5:52pm: One and Forty
It's not that we don't know.
It's that we don't do.

No wind stirs this
shadowed dust,
and cooling ashes
repose under a
red and bloated sun.

The scent of lime,
rising like the gentle
steam of a bath
awaiting our repose,
haunts my memories.

Where once was fire,
ashes tumble.
Where once
Current Mood: distressed

6th October 2005

4:21pm: Forty
Sonnet for October

To autumn come we all against our will.
As stormy shadows gather into night
All colour washes from sepia skies
And battleship grey clouds thunder broadsides
'Til they can't be seen in the fading light.

Morning sidewalks scarlet and amber in the chill.

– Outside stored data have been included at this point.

-- pv_equiv track=rewrite | github.com/MartinVeselyTul/CVUT_HCM_semestral | python_scripts/followers_increase.py | first_followers_count
-- ===== SOURCE A (Python) =====
-- def first_followers_count(data):
--     export_data = {}
--     for i in range(0, len(data), 3):
--         if data[i] not in export_data.keys():
--             export_data[data[i]] = data[i+1], data[i+2] #id: {followers, timestamp}
--         else:
--             if export_data[data[i]][1] > data[i+2]:
--                 export_data[data[i]] = data[i+1], data[i+2]
--     return export_data
-- ===== SOURCE B (Python) =====
-- def first_followers_count(data):
--     groups = {}
--     for i in range(0, len(data), 3):
--         groups[data[i]] = groups.get(data[i], []) + [(data[i + 1], data[i + 2])]
--     return {k: min(v, key=lambda r: r[1]) for k, v in groups.items()}
-- ===== Notes on version B (the rewrite author's own statement) =====
-- stated objective: alternative
-- what changed: B first groups all (followers, timestamp) records per id into a dict of lists, then in a second pass maps each id to its first minimum-timestamp record via min(key=...), instead of A's single pass that conditionally overwrites the running best record.
import Mathlib
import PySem

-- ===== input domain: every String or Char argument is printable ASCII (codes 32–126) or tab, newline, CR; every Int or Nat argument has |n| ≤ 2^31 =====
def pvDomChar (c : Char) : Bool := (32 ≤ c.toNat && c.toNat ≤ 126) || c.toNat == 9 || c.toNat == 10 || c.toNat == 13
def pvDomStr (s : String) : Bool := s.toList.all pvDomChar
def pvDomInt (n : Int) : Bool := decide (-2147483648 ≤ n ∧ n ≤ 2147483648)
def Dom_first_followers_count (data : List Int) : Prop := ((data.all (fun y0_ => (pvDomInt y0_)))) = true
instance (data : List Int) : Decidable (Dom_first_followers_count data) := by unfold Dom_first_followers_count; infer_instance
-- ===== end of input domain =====

-- B groups the (followers, timestamp) records per id first and then takes each id's
-- first minimum-timestamp record in a second pass (objective: alternative decomposition).

-- ===== PORT A =====
-- A's loop 'for i in range(0, len(data), 3)' reading data[i], data[i+1], data[i+2]
-- is transcribed as structural recursion consuming three elements per step; under
-- Pre_ (length a multiple of 3) this visits exactly the indices A reads.
-- 'export_data[data[i]][1]' is read with getD (0, 0); the key is present in that branch.
def ffcLoopA : List Int → PySem.Dict Int (Int × Int) → PySem.Dict Int (Int × Int)
  | a :: b :: c :: rest, d =>
      if d.contains a = false then ffcLoopA rest (d.insert a (b, c))
      else if (d.getD a (0, 0)).2 > c then ffcLoopA rest (d.insert a (b, c))
      else ffcLoopA rest d
  | _, d => d

def first_followers_count (data : List Int) : List (Int × Int × Int) :=
  (ffcLoopA data PySem.Dict.empty).items

-- ===== PORT B =====
-- min(v, key=lambda r: r[1]): first element with minimal second component.
-- B only ever applies it to nonempty lists; the [] case is unreachable (default (0, 0)).
def pyMinSnd : List (Int × Int) → (Int × Int)
  | [] => (0, 0)
  | h :: t => t.foldl (fun acc x => if x.2 < acc.2 then x else acc) h

def ffcLoopB : List Int → PySem.Dict Int (List (Int × Int)) → PySem.Dict Int (List (Int × Int))
  | a :: b :: c :: rest, g => ffcLoopB rest (g.insert a (g.getD a [] ++ [(b, c)]))
  | _, g => g

def first_followers_count_alt (data : List Int) : List (Int × Int × Int) :=
  ((ffcLoopB data PySem.Dict.empty).items).map (fun p => (p.1, pyMinSnd p.2))

-- ===== PRECONDITION & SPEC =====
-- Python A raises IndexError (data[i+1] or data[i+2] past the end) unless len(data) is a multiple of 3.
def Pre_first_followers_count (data : List Int) : Prop := data.length % 3 = 0
instance (data : List Int) : Decidable (Pre_first_followers_count data) := by unfold Pre_first_followers_count; infer_instance
def pvWitness_first_followers_count : List Int := [1, 10, 5, 2, 7, 9, 1, 20, 3]
def Spec_first_followers_count (data : List Int) (out : List (Int × Int × Int)) : Prop := out = first_followers_count_alt data
instance (data : List Int) (out : List (Int × Int × Int)) : Decidable (Spec_first_followers_count data out) := by unfold Spec_first_followers_count; infer_instance

-- ===== CLAIM (what is proved, stated in full; the proofs are below) =====
def Claim_equal_first_followers_count : Prop := ∀ (data : List Int), Dom_first_followers_count data → Pre_first_followers_count data → Spec_first_followers_count data (first_followers_count data)

-- ===== LEMMAS AND PROOFS =====

-- the value-abstraction relating B's state to A's state
def ffcMap (g : PySem.Dict Int (List (Int × Int))) : PySem.Dict Int (Int × Int) :=
  PySem.Dict.mk (g.items.map (fun p => (p.1, pyMinSnd p.2)))

lemma contains_ffcMap (g : PySem.Dict Int (List (Int × Int))) (a : Int) :
    (ffcMap g).contains a = g.contains a := by
  obtain ⟨l⟩ := g
  induction l with
  | nil => rfl
  | cons p t ih =>
      simp only [ffcMap, List.map_cons] at *
      simp only [PySem.Dict.contains_mk] at *
      by_cases h : p.1 == a <;> simp [h, ih]

lemma get?_ffcMap (g : PySem.Dict Int (List (Int × Int))) (a : Int) :
    (ffcMap g).get? a = (g.get? a).map pyMinSnd := by
  obtain ⟨l⟩ := g
  induction l with
  | nil => rfl
  | cons p t ih =>
      simp only [ffcMap, List.map_cons] at *
      rw [PySem.Dict.get?_mk_cons, PySem.Dict.get?_mk_cons]
      by_cases h : p.1 == a <;> simp [h, ih]

lemma pyMinSnd_append_singleton (v : List (Int × Int)) (hv : v ≠ []) (e : Int × Int) :
    pyMinSnd (v ++ [e]) = if e.2 < (pyMinSnd v).2 then e else pyMinSnd v := by
  obtain ⟨h, t, rfl⟩ := List.exists_cons_of_ne_nil hv
  simp [pyMinSnd, List.foldl_append]

lemma items_ffcMap (g : PySem.Dict Int (List (Int × Int))) :
    (ffcMap g).items = g.items.map (fun p => (p.1, pyMinSnd p.2)) := rfl

lemma ffcMap_insert_fresh (g : PySem.Dict Int (List (Int × Int))) (a : Int)
    (v : List (Int × Int)) (hc : g.contains a = false) :
    ffcMap (g.insert a v) = (ffcMap g).insert a (pyMinSnd v) := by
  have hcm : (ffcMap g).contains a = false := by rw [contains_ffcMap]; exact hc
  apply PySem.Dict.ext
  rw [items_ffcMap, PySem.Dict.items_insert_of_not_contains _ _ hc,
      PySem.Dict.items_insert_of_not_contains _ _ hcm, items_ffcMap]
  simp

lemma ffcMap_insert_existing (g : PySem.Dict Int (List (Int × Int))) (a : Int)
    (v : List (Int × Int)) (hc : g.contains a = true) :
    ffcMap (g.insert a v) = (ffcMap g).insert a (pyMinSnd v) := by
  have hcm : (ffcMap g).contains a = true := by rw [contains_ffcMap]; exact hc
  apply PySem.Dict.ext
  rw [items_ffcMap, PySem.Dict.items_insert_of_contains _ _ hc,
      PySem.Dict.items_insert_of_contains _ _ hcm, items_ffcMap, List.map_map, List.map_map]
  apply List.map_congr_left
  intro p _
  by_cases h : p.1 == a <;> simp [h, Function.comp]

-- replacing the unique entry at a present key by its own value is the identity
lemma insert_getD_self (d : PySem.Dict Int (Int × Int)) (a : Int)
    (hnd : d.keys.Nodup) (hc : d.contains a = true) :
    d.insert a (d.getD a (0, 0)) = d := by
  apply PySem.Dict.ext
  rw [PySem.Dict.items_insert_of_contains _ _ hc]
  have h : ∀ p ∈ d.items, (if (p.1 == a) = true then (a, d.getD a (0, 0)) else p) = p := by
    intro p hp
    by_cases h : p.1 == a
    · have ha : p.1 = a := by simpa using h
      have hv := PySem.Dict.getD_of_mem_items (d := d) (k := p.1) (v := p.2)
        (by exact hp) hnd (0, 0)
      simp [← ha, hv]
    · simp [h]
  rw [List.map_congr_left h]; simp

lemma ffcLoop_invariant (rest : List Int) (g : PySem.Dict Int (List (Int × Int)))
    (hnd : g.keys.Nodup) (hne : ∀ p ∈ g.items, p.2 ≠ []) :
    ffcLoopA rest (ffcMap g) = ffcMap (ffcLoopB rest g) := by
  induction rest, g using ffcLoopB.induct with
  | case2 l g h =>
      cases l with
      | nil => rfl
      | cons a t => cases t with
          | nil => rfl
          | cons b t2 => cases t2 with
              | nil => rfl
              | cons c t3 => exact absurd rfl (h a b c t3)
  | case1 a b c rest g ih =>
      rw [ffcLoopA, ffcLoopB]
      by_cases hc : g.contains a = true
      · -- key already present
        have hcm : (ffcMap g).contains a = true := by rw [contains_ffcMap]; exact hc
        have hvsome : ∃ v, g.get? a = some v := by
          rcases h : g.get? a with _ | v
          · rw [PySem.Dict.contains_eq_isSome_get?, h] at hc; simp at hc
          · exact ⟨v, rfl⟩
        obtain ⟨v, hv⟩ := hvsome
        have hvmem : (a, v) ∈ g.items := PySem.Dict.mem_items_of_get?_eq_some _ hv
        have hvne : v ≠ [] := hne _ hvmem
        have hgetD : g.getD a [] = v := PySem.Dict.getD_of_get?_eq_some _ _ hv
        have hgetDm : (ffcMap g).getD a (0, 0) = pyMinSnd v :=
          PySem.Dict.getD_of_get?_eq_some _ _ (by rw [get?_ffcMap, hv]; rfl)
        have hnd' : (g.insert a (g.getD a [] ++ [(b, c)])).keys.Nodup :=
          PySem.Dict.nodup_keys_insert _ _ _ hnd
        have hne' : ∀ p ∈ (g.insert a (g.getD a [] ++ [(b, c)])).items, p.2 ≠ [] := by
          intro p hp
          rcases (PySem.Dict.mem_items_insert _ _ _ _).mp hp with h1 | ⟨h2, _⟩
          · subst h1; simp [hgetD]
          · exact hne _ h2
        rw [if_neg (by simp [hcm]), hgetDm, ← ih hnd' hne', hgetD,
            ffcMap_insert_existing _ _ _ hc,
            pyMinSnd_append_singleton v hvne (b, c)]
        by_cases hlt : (pyMinSnd v).2 > c
        · have hbc : (b, c).2 < (pyMinSnd v).2 := hlt
          rw [if_pos hlt, if_pos hbc]
        · have hbc : ¬ (b, c).2 < (pyMinSnd v).2 := hlt
          rw [if_neg hlt, if_neg hbc, ← hgetDm,
              insert_getD_self _ _ (by
                have hk : (ffcMap g).keys = g.keys := by
                  simp only [ffcMap, PySem.Dict.keys]; rw [List.map_map]; rfl
                rw [hk]; exact hnd) hcm]
      · -- fresh key
        have hc' : g.contains a = false := by simpa using hc
        have hcm : (ffcMap g).contains a = false := by rw [contains_ffcMap]; exact hc'
        have hgetD : g.getD a [] = [] := PySem.Dict.getD_of_not_contains _ _ hc'
        have hnd' : (g.insert a (g.getD a [] ++ [(b, c)])).keys.Nodup :=
          PySem.Dict.nodup_keys_insert _ _ _ hnd
        have hne' : ∀ p ∈ (g.insert a (g.getD a [] ++ [(b, c)])).items, p.2 ≠ [] := by
          intro p hp
          rcases (PySem.Dict.mem_items_insert _ _ _ _).mp hp with h1 | ⟨h2, _⟩
          · subst h1; simp [hgetD]
          · exact hne _ h2
        rw [if_pos hcm, ← ih hnd' hne', hgetD, ffcMap_insert_fresh _ _ _ hc']
        rfl

-- ===== VERDICT (by name: the statement is the Claim_ definition above) =====
theorem first_followers_count_spec : Claim_equal_first_followers_count := by
  intro data _ _
  show first_followers_count data = first_followers_count_alt data
  unfold first_followers_count first_followers_count_alt
  have h := ffcLoop_invariant data PySem.Dict.empty PySem.Dict.nodup_keys_empty (by intro p hp; cases hp)
  have he : ffcMap PySem.Dict.empty = PySem.Dict.empty := rfl
  rw [he] at h
  rw [h]; rfl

Now the time, when grey frost rimes our rooftops,
That we must huddle closer to the fire
And burrow under wool until we find
Each one the other, shivering, entwined
In longing for the summer of desire.

Morning sees the last of the lavender hyssop.

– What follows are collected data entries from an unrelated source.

-- pv_equiv track=rewrite | github.com/mvmaasakkers/AdventOfCode2019 | 2024/day07/day07.py | eval_right_to_left
-- ===== SOURCE A (Python) =====
-- def eval_right_to_left(l: list[int], target: int) -> bool:
--     if len(l) == 1:
--         return l[0] == target
--
--     n = l.pop(0)
--
--     l1 = l.copy()
--
--     l[0] += n
--     l1[0] *= n
--
--     return eval_right_to_left(l, target) or eval_right_to_left(l1, target)
-- ===== SOURCE B (Python) =====
-- def eval_right_to_left(l: list[int], target: int) -> bool:
--     # Backward search from the target over the reversed list:
--     # undo the last operator by subtracting, or by dividing when exact.
--     def back(r, t):
--         x = r[0]
--         rest = r[1:]
--         if not rest:
--             return x == t
--         if back(rest, t - x):
--             return True
--         if x == 0:
--             return t == 0
--         return t % x == 0 and back(rest, t // x)
--     return back(l[::-1], target)
-- ===== Notes on version B (the rewrite author's own statement) =====
-- stated objective: faster
-- what changed: A forward-enumerates all 2^(n-1) operator choices by rewriting the front of the list; B searches backward from the target over the reversed list, undoing the last operator by subtraction or by exact division (pruning the multiply branch whenever the target is not divisible by the last element).
import Mathlib
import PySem

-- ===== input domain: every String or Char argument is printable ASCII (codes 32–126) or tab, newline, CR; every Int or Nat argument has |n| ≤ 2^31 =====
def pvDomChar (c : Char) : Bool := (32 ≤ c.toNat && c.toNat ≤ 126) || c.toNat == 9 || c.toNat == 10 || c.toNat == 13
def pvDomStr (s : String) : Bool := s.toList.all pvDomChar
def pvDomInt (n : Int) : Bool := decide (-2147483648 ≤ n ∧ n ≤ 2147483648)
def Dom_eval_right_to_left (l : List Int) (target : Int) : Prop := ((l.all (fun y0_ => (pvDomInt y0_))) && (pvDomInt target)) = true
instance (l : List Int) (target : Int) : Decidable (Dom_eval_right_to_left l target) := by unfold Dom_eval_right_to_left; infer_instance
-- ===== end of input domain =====

-- B replaces A's forward enumeration of all operator choices by a backward search from the
-- target over the reversed list (undo the last op by subtraction, or by exact division),
-- pruning multiply branches when the target is not divisible. Python A mutates its list
-- argument (pop/in-place update); the equivalence proved here is about the return value only.

-- ===== PORT A =====
-- A pops the first element, adds resp. multiplies it into the new front, and recurses on both.
def eval_right_to_left (l : List Int) (target : Int) : Bool :=
  match l with
  | [] => false            -- A raises IndexError here (pop from empty); excluded by Pre_
  | [a] => a == target
  | a :: b :: rest =>
      eval_right_to_left ((a + b) :: rest) target || eval_right_to_left ((a * b) :: rest) target
termination_by l.length

-- ===== PORT B =====
-- back r t: can the prefix of l whose reversal is r reach t?
def pvBack (r : List Int) (t : Int) : Bool :=
  match r with
  | [] => false            -- unreachable: B indexes r[0] only on nonempty r
  | [x] => x == t
  | x :: y :: rest =>
      if pvBack (y :: rest) (t - x) then true
      else if x == 0 then t == 0
      else PySem.Int.mod t x == 0 && pvBack (y :: rest) (PySem.Int.floordiv t x)

def eval_right_to_left_alt (l : List Int) (target : Int) : Bool :=
  pvBack ((PySem.List.slice? l none none (-1)).getD []) target

-- ===== PRECONDITION & SPEC =====
-- A raises IndexError on the empty list (pop from empty); B raises there too (r[0]).
def Pre_eval_right_to_left (l : List Int) (target : Int) : Prop := l ≠ []
instance (l : List Int) (target : Int) : Decidable (Pre_eval_right_to_left l target) := by
  unfold Pre_eval_right_to_left; infer_instance

def pvWitness_eval_right_to_left : List Int × Int := ([2, 3, 4], 20)

def Spec_eval_right_to_left (l : List Int) (target : Int) (out : Bool) : Prop := out = eval_right_to_left_alt l target
instance (l : List Int) (target : Int) (out : Bool) : Decidable (Spec_eval_right_to_left l target out) := by unfold Spec_eval_right_to_left; infer_instance

-- ===== CLAIM (what is proved, stated in full; the proofs are below) =====
def Claim_equal_eval_right_to_left : Prop := ∀ (l : List Int) (target : Int), Dom_eval_right_to_left l target → Pre_eval_right_to_left l target → Spec_eval_right_to_left l target (eval_right_to_left l target)

-- ===== LEMMAS AND PROOFS =====

-- Appending a last element: the reachable targets are v + x or v * x for reachable v.
theorem evalA_append_last : ∀ (n : Nat) (l : List Int), l.length = n → l ≠ [] → ∀ (x t : Int),
    (eval_right_to_left (l ++ [x]) t = true ↔
      ∃ v, eval_right_to_left l v = true ∧ (v + x = t ∨ v * x = t)) := by
  intro n
  induction n with
  | zero => intro l hlen hne; cases l <;> simp_all
  | succ n ih =>
    intro l hlen hne x t
    match l with
    | [a] =>
        simp only [List.cons_append, List.nil_append, eval_right_to_left, beq_iff_eq,
          Bool.or_eq_true]
        constructor
        · rintro (h | h)
          · exact ⟨a, rfl, Or.inl h⟩
          · exact ⟨a, rfl, Or.inr h⟩
        · rintro ⟨v, hv, h | h⟩ <;> subst hv
          · exact Or.inl h
          · exact Or.inr h
    | a :: b :: rest =>
        have h1 := ih ((a + b) :: rest) (by simp_all) (by simp) x t
        have h2 := ih ((a * b) :: rest) (by simp_all) (by simp) x t
        simp only [List.cons_append] at h1 h2 ⊢
        rw [show eval_right_to_left (a :: b :: (rest ++ [x])) t =
              (eval_right_to_left ((a + b) :: (rest ++ [x])) t ||
               eval_right_to_left ((a * b) :: (rest ++ [x])) t) from by
            conv_lhs => rw [eval_right_to_left]]
        simp only [Bool.or_eq_true, h1, h2]
        constructor
        · rintro (⟨v, hv, h⟩ | ⟨v, hv, h⟩)
          · exact ⟨v, by simp [eval_right_to_left, hv], h⟩
          · exact ⟨v, by simp [eval_right_to_left, hv], h⟩
        · rintro ⟨v, hv, h⟩
          rw [show eval_right_to_left (a :: b :: rest) v =
                (eval_right_to_left ((a + b) :: rest) v ||
                 eval_right_to_left ((a * b) :: rest) v) from by
              conv_lhs => rw [eval_right_to_left]] at hv
          rcases Bool.or_eq_true_iff.mp hv with hv | hv
          · exact Or.inl ⟨v, hv, h⟩
          · exact Or.inr ⟨v, hv, h⟩

-- Every nonempty list reaches some value.
theorem evalA_nonempty : ∀ (n : Nat) (l : List Int), l.length = n → l ≠ [] →
    ∃ v, eval_right_to_left l v = true := by
  intro n
  induction n with
  | zero => intro l hlen hne; cases l <;> simp_all
  | succ n ih =>
    intro l hlen hne
    match l with
    | [a] => exact ⟨a, by simp [eval_right_to_left]⟩
    | a :: b :: rest =>
        obtain ⟨v, hv⟩ := ih ((a + b) :: rest) (by simp_all) (by simp)
        exact ⟨v, by simp [eval_right_to_left, hv]⟩

-- The backward search over r decides forward reachability of the reversal of r.
theorem back_eq : ∀ (r : List Int), r ≠ [] → ∀ (t : Int),
    pvBack r t = eval_right_to_left r.reverse t := by
  intro r
  induction r with
  | nil => intro h; exact absurd rfl h
  | cons x rs ih =>
    intro _ t
    match rs with
    | [] => simp [pvBack, eval_right_to_left]
    | y :: rest =>
        have key : ∀ s, pvBack (y :: rest) s = eval_right_to_left (y :: rest).reverse s :=
          ih (by simp)
        have hrev : (x :: y :: rest).reverse = (y :: rest).reverse ++ [x] := by simp
        have hA := evalA_append_last (y :: rest).reverse.length (y :: rest).reverse rfl
          (by simp) x t
        have hne : ∃ v, eval_right_to_left (y :: rest).reverse v = true :=
          evalA_nonempty (y :: rest).reverse.length (y :: rest).reverse rfl (by simp)
        rw [hrev, Bool.eq_iff_iff, hA]
        simp only [pvBack, key]
        constructor
        · intro h
          split_ifs at h with hsub hx0
          · exact ⟨t - x, hsub, Or.inl (by ring)⟩
          · -- x = 0, t = 0: any reachable v has v * 0 = 0 = t
            obtain ⟨v, hv⟩ := hne
            refine ⟨v, hv, Or.inr ?_⟩
            have hx : x = 0 := by simpa using hx0
            have ht : t = 0 := by simpa using h
            simp [hx, ht]
          · -- divisibility branch
            rcases Bool.and_eq_true_iff.mp h with ⟨hmod, hrec⟩
            have hx : x ≠ 0 := by simpa using hx0
            have hmod' : PySem.Int.mod t x = 0 := by simpa using hmod
            refine ⟨PySem.Int.floordiv t x, hrec, Or.inr ?_⟩
            have := PySem.Int.floordiv_mul_add_mod t x
            omega
        · rintro ⟨v, hv, hcase⟩
          split_ifs with hsub hx0
          · rfl
          · -- x = 0: then v * x = t forces t = 0
            have hx : x = 0 := by simpa using hx0
            have hvmul : v * x = t := by
              rcases hcase with h | h
              · exact absurd (by rw [show t - x = v by omega]; exact hv) hsub
              · exact h
            have ht : t = 0 := by rw [hx] at hvmul; simpa using hvmul.symm
            simp [ht]
          · have hx : x ≠ 0 := by simpa using hx0
            have hvmul : v * x = t := by
              rcases hcase with h | h
              · exact absurd (by rw [show t - x = v by omega]; exact hv) hsub
              · exact h
            have hdvd : x ∣ t := ⟨v, by rw [← hvmul]; ring⟩
            have hmod : PySem.Int.mod t x = 0 := (PySem.Int.mod_eq_zero_iff_dvd t x).mpr hdvd
            have hfd : PySem.Int.floordiv t x = v := by
              have h1 := PySem.Int.floordiv_mul_add_mod t x
              rw [hmod] at h1
              have h2 : PySem.Int.floordiv t x * x = v * x := by omega
              exact mul_right_cancel₀ hx h2
            refine Bool.and_eq_true_iff.mpr ⟨by rw [hmod]; rfl, ?_⟩
            rw [hfd]; exact hv

-- ===== VERDICT (by name: the statement is the Claim_ definition above) =====
theorem eval_right_to_left_spec : Claim_equal_eval_right_to_left := by
  intro l target _ hpre
  unfold Spec_eval_right_to_left eval_right_to_left_alt
  rw [PySem.List.slice?_none_none_neg_one, Option.getD_some,
    back_eq l.reverse (by simpa using hpre), List.reverse_reverse]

Amber and scarlet dance in icy air
And spiral towards the heavens as our prayer.
Current Mood: cold

29th August 2005

8:31am: Nine and Thirty
After the Storm

Crisp, freshly-laundered sheets
Cool against sore muscles,
Filling the brightening room with
Lemon and morning.

Curtains sinuous in the sun,
Dancing the ancient autumnal rites,
Restless, but exhausted from
The evening's storm.

A soft, sleepy sigh escapes
Your lips, glowing embers still warm,
And your half-closed eyes conceal
A new storm warning.
Current Mood: ardent

23rd May 2005

11:25pm: Eight and Thirty
I have dreamt of far off places,
forgotten by most waking men.

The hills are some sort
of otherworldly bemisted
faerie-land.

Shredded leaves of cloud
dance in wild profusion,
but stately procession.

Low, fast moving,
they dart like fish,
into and through the sun's rays
while their slow lumbering brothers
prepare their eclipse.

Each reedy beam of sun's light
surrenders at last
to the approaching storm.

And the land is dark and wild.
Current Mood: distressed

23rd March 2005

12:10pm: Seven and Thirty
Forgotten

The Lady Night says,
(in shadows descending
  and growing from the
  deeping corners of the world)

"I've hidden the Sun
And ev'ry pleasant memory
of the Dreaming World."

  We, the forgotten,
  In desire and in shadow,
  Are stalked by silence.

Lamentations rise,
(in grey smoke heavenward
  obscuring its source,
  the altar of sacrifice)

"If even the Sun
Can die, then none of us, not one,
Can be immortal!"

  Dreamless sleep stalks us
  In desire and in shadow,
  We Children of Dawn.
Current Mood: crushed

22nd February 2005

10:46am: Six and Thirty
Dissolution

You’re walking through the ancient city of Carcosa. Grey dust swirls around your feet in the wind. The neighbourhood dates to medieval times, but it was extensively refurbished in the late 17th century. The street is narrow and crooked - in some places the houses lean so far over the street that it’s completely enshadowed.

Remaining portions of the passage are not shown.